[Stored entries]
#####

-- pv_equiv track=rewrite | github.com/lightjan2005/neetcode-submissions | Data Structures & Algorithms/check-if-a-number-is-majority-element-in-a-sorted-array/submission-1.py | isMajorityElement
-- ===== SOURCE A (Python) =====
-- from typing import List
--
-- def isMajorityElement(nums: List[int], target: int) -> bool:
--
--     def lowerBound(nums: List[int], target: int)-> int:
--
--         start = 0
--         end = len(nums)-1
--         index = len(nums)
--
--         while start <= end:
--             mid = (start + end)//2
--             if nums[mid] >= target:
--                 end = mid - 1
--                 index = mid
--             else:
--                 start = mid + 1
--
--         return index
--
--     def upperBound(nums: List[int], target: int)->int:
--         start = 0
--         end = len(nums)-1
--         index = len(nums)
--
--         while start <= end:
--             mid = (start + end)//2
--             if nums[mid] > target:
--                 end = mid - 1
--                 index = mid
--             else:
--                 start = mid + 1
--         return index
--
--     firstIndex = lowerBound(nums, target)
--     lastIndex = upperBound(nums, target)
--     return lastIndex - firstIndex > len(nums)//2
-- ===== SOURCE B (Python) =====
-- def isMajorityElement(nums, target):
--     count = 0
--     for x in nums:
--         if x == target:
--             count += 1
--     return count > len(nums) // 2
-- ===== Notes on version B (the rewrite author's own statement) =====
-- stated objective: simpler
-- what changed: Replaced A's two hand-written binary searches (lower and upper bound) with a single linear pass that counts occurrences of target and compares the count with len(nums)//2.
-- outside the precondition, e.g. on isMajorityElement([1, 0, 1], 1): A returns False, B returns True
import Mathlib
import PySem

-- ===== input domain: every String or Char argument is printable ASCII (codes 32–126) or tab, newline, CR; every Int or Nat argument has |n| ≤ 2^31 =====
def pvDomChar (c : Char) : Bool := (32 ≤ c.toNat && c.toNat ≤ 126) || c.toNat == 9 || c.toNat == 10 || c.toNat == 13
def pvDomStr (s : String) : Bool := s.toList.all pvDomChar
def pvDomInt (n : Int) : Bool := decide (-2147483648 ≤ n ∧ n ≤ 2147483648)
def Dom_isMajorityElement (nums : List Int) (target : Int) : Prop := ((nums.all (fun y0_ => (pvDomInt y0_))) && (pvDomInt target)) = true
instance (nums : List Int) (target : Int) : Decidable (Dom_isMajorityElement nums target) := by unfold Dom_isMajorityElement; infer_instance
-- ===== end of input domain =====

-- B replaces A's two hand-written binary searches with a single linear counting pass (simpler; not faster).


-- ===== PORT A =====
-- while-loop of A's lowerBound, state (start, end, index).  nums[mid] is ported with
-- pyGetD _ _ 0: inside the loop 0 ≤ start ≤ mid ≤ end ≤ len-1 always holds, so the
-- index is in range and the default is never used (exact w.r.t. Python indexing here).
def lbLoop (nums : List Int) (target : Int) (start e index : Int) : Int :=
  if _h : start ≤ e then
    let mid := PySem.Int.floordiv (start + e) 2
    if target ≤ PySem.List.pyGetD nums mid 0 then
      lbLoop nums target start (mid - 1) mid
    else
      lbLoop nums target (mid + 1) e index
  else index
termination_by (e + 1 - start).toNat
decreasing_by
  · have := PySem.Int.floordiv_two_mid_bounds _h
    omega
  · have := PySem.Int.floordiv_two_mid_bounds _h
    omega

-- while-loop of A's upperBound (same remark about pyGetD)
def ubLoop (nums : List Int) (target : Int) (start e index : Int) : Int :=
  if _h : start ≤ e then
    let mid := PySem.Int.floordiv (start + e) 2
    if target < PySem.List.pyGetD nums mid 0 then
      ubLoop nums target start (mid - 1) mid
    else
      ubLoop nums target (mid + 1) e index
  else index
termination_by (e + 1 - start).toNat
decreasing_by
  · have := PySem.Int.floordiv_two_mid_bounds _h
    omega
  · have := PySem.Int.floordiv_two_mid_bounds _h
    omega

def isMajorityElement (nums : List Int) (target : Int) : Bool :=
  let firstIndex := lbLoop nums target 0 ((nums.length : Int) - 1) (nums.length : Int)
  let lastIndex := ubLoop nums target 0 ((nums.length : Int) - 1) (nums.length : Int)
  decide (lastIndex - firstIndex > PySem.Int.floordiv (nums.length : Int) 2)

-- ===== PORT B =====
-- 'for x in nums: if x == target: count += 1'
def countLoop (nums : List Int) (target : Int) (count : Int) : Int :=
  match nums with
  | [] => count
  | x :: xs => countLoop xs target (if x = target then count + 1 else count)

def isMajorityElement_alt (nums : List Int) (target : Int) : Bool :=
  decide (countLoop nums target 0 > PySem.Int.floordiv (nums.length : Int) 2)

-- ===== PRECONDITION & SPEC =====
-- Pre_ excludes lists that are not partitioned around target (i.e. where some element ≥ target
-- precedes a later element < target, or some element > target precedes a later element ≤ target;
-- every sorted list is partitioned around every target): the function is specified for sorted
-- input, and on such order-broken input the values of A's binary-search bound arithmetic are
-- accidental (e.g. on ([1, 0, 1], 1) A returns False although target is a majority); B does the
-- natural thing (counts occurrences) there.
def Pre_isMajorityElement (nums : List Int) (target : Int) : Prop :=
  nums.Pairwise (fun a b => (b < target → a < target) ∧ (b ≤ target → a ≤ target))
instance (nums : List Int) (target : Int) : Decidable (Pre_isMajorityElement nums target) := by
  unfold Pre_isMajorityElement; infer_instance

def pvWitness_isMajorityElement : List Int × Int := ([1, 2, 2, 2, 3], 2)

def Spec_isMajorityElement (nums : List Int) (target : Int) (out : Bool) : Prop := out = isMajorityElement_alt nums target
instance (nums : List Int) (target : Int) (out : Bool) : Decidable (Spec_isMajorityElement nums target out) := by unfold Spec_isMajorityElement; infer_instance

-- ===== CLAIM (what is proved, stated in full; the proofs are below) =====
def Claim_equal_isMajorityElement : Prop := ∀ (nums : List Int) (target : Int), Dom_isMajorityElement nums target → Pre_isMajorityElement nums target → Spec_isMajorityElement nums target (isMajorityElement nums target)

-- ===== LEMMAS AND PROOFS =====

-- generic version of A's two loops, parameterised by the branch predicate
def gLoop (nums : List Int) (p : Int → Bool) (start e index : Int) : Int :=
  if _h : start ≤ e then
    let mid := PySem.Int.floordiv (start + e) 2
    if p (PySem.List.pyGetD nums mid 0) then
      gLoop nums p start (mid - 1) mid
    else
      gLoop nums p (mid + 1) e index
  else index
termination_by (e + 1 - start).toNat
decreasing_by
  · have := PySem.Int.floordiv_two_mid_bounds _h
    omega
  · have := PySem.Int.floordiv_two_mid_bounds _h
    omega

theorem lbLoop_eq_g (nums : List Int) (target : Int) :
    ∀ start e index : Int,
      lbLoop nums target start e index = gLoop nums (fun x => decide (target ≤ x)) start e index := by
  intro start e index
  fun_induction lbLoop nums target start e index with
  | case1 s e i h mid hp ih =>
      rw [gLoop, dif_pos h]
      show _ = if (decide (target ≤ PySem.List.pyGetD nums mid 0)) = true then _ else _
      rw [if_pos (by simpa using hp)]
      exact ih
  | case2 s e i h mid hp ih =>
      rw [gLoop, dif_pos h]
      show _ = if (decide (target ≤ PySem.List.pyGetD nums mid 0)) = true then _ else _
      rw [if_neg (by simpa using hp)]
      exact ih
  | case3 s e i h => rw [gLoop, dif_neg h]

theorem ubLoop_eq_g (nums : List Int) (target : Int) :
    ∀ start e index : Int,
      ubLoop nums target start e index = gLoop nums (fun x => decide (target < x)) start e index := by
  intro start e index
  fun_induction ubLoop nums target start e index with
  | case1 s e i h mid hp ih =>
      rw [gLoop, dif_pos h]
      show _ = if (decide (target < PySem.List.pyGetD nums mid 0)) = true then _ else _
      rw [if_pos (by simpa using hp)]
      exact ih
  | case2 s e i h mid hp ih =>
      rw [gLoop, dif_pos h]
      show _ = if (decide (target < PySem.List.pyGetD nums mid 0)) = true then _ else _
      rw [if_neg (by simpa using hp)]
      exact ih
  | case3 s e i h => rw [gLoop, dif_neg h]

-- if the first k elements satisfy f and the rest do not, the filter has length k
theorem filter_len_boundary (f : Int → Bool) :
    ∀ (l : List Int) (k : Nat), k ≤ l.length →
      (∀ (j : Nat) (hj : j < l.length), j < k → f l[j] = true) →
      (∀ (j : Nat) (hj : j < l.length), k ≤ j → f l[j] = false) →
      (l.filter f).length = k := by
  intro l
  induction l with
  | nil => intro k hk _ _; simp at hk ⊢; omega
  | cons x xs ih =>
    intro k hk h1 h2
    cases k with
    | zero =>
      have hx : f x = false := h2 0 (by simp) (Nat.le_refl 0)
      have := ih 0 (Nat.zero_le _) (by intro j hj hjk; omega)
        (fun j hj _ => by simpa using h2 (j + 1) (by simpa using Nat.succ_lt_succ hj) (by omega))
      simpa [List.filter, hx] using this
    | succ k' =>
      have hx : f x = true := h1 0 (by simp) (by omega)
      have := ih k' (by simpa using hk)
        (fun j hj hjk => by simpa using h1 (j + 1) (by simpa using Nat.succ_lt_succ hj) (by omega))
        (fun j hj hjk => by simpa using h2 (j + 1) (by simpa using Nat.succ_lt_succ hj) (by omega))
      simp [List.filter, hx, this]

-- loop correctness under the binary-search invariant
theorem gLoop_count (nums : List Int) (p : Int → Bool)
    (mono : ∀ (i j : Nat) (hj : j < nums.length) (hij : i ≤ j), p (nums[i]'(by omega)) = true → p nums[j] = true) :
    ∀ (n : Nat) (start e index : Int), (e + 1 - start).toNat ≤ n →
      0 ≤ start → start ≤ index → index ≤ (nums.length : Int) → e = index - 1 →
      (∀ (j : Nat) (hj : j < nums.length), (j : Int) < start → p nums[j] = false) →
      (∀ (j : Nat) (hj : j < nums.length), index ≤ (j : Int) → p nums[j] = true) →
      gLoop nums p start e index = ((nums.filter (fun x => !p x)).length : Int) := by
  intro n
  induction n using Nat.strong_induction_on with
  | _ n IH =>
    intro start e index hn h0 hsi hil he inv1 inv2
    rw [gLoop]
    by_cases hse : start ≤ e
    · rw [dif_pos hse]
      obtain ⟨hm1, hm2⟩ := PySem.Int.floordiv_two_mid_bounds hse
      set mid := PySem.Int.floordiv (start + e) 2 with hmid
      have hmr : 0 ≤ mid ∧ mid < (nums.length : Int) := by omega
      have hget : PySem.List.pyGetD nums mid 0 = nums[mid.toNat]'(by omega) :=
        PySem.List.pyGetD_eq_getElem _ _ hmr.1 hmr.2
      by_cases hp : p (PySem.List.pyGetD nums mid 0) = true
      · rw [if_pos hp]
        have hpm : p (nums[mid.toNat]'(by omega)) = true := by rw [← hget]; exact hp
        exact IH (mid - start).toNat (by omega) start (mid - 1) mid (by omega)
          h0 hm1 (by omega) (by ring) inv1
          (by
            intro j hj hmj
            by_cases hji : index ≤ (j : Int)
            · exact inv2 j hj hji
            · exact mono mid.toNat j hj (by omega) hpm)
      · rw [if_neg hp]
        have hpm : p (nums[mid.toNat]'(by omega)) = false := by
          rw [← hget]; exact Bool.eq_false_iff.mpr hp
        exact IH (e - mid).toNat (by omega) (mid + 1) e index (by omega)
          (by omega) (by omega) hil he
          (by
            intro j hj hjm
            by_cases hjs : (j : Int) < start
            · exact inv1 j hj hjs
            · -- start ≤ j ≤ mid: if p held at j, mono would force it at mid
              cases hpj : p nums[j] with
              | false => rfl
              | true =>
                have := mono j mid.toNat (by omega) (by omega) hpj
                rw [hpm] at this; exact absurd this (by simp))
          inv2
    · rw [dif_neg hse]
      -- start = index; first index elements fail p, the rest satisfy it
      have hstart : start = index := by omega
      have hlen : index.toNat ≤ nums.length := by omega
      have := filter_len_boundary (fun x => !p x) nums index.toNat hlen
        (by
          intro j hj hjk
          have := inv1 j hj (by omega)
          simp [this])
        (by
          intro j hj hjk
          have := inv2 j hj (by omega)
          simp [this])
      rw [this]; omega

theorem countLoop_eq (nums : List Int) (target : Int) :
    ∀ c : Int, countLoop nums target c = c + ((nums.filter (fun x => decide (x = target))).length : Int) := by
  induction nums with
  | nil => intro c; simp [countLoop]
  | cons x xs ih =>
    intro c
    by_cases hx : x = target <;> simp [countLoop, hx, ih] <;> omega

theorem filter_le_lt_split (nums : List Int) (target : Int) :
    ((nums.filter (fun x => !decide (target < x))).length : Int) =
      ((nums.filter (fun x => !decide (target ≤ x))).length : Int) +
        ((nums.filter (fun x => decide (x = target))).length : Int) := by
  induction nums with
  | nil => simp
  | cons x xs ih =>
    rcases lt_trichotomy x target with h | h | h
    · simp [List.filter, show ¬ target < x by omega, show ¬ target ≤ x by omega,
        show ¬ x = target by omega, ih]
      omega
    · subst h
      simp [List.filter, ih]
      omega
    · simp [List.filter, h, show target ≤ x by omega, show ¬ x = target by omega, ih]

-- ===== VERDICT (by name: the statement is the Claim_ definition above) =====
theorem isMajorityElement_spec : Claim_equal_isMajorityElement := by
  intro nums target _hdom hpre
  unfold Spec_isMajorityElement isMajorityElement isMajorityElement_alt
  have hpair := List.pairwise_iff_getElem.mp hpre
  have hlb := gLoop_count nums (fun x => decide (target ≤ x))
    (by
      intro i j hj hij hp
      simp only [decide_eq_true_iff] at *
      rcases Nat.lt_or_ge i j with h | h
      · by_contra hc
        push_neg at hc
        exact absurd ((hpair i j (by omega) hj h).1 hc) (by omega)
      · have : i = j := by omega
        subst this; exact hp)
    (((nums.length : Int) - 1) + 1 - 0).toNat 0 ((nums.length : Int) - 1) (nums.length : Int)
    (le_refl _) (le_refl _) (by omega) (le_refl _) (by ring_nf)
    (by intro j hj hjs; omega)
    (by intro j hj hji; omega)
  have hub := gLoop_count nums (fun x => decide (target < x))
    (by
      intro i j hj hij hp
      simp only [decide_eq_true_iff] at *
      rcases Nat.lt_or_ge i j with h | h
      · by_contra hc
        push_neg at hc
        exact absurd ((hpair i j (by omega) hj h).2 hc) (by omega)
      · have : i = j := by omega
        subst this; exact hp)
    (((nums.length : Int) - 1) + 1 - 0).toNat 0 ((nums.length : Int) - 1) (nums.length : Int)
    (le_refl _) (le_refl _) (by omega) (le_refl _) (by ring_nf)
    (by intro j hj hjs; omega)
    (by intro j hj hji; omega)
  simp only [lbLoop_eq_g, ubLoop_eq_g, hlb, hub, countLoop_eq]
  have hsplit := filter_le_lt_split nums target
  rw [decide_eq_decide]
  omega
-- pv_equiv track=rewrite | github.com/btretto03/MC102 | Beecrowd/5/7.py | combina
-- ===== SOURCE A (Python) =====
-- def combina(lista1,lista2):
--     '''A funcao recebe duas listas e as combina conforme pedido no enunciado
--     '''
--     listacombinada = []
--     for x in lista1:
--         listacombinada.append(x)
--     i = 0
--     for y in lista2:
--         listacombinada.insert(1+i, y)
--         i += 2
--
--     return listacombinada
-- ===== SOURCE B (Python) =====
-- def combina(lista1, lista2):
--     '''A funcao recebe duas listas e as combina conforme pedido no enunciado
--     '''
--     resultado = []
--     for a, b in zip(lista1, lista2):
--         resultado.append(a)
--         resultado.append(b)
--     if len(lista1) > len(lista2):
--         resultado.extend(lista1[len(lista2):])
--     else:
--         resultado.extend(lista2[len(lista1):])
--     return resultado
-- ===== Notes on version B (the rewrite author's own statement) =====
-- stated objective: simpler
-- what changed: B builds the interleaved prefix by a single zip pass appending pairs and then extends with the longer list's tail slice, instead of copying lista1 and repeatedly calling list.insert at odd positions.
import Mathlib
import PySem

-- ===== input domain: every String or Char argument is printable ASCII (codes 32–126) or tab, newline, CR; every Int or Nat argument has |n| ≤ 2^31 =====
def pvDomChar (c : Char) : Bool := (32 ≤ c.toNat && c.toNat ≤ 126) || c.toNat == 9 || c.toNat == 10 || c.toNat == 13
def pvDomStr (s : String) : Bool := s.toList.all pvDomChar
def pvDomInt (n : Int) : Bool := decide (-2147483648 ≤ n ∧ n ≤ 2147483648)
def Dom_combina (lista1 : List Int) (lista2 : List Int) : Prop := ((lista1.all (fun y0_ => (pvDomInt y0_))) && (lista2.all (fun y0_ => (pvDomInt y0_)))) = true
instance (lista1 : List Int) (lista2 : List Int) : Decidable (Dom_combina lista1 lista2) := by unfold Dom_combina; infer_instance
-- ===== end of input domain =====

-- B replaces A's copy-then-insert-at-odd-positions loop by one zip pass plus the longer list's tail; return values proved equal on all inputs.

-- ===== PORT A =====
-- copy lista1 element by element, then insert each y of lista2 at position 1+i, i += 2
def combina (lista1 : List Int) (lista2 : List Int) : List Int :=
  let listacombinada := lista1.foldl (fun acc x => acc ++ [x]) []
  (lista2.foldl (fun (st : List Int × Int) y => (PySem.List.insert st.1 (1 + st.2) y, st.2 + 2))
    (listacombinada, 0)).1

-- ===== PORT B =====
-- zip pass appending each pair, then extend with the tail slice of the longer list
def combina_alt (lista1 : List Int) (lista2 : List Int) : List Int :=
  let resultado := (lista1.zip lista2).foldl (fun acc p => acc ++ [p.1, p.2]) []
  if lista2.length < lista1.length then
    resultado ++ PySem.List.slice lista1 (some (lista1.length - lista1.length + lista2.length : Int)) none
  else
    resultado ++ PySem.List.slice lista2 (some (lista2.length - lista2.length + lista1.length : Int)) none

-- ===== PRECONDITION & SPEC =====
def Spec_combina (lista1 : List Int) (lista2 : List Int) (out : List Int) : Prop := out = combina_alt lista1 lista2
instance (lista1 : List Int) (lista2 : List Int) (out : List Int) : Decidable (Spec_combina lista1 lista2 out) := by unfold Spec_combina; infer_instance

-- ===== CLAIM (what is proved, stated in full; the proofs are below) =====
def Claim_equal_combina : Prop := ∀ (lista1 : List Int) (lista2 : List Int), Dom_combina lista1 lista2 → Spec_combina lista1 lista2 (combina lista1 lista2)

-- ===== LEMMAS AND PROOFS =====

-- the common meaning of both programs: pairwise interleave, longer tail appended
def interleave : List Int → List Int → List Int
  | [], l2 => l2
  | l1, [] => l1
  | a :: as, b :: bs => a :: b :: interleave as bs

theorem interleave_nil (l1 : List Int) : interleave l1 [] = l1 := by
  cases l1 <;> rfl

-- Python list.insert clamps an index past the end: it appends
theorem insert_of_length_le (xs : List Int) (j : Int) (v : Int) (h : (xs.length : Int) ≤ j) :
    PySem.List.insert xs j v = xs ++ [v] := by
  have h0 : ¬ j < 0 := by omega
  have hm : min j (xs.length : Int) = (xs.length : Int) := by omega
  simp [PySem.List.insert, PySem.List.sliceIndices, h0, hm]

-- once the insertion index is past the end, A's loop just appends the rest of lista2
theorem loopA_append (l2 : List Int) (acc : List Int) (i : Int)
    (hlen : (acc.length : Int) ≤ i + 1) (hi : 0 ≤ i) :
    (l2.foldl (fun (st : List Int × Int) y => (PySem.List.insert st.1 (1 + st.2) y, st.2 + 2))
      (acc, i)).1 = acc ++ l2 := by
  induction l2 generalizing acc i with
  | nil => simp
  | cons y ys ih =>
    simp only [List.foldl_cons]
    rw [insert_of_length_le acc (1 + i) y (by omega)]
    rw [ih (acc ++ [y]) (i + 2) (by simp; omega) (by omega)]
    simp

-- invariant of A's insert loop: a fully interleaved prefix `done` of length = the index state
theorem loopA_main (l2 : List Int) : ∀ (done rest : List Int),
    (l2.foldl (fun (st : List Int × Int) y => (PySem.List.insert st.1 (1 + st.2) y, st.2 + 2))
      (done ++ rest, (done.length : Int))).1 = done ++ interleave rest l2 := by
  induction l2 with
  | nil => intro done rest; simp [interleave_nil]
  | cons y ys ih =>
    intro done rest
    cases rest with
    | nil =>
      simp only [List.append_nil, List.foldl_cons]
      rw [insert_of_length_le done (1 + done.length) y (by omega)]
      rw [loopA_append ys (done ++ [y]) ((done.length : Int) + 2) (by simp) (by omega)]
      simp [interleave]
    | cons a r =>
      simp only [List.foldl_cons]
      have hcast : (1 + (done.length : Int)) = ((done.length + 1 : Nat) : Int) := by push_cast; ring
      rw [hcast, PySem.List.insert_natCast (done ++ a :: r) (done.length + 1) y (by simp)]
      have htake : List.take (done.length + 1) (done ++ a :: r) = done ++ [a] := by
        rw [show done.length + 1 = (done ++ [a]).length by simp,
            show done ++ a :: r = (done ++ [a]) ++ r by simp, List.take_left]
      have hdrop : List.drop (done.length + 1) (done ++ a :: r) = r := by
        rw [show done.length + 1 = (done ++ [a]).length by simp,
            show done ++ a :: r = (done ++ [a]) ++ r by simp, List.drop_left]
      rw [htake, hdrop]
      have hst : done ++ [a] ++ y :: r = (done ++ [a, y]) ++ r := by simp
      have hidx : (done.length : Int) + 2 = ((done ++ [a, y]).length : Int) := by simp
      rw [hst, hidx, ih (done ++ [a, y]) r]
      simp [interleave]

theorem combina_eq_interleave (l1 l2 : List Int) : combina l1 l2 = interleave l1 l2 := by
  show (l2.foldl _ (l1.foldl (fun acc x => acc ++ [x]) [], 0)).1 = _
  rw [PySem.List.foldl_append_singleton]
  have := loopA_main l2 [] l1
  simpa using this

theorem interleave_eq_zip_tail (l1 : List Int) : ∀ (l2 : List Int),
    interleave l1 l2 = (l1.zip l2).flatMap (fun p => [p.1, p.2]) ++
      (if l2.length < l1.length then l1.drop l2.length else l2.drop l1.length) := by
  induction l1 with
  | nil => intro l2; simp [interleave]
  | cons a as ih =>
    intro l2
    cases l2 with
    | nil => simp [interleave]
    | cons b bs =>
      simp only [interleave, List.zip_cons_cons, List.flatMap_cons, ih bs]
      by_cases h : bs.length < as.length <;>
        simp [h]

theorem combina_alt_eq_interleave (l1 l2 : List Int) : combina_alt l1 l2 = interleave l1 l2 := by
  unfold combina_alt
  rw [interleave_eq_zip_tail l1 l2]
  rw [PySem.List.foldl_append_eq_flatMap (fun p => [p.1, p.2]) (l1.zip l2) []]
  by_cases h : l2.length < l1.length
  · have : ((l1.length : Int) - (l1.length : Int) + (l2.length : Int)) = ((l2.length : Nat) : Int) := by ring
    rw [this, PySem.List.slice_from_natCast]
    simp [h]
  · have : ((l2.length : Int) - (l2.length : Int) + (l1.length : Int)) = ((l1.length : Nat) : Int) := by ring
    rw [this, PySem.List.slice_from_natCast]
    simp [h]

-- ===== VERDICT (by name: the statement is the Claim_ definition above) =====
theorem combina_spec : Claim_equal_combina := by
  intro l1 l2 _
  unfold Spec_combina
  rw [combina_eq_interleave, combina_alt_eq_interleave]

#####

> WORK INSTRUCTIONS
Across all the entries above, how many lines hold the word "searches"? Answer with the number only.

> ANSWER BOX
2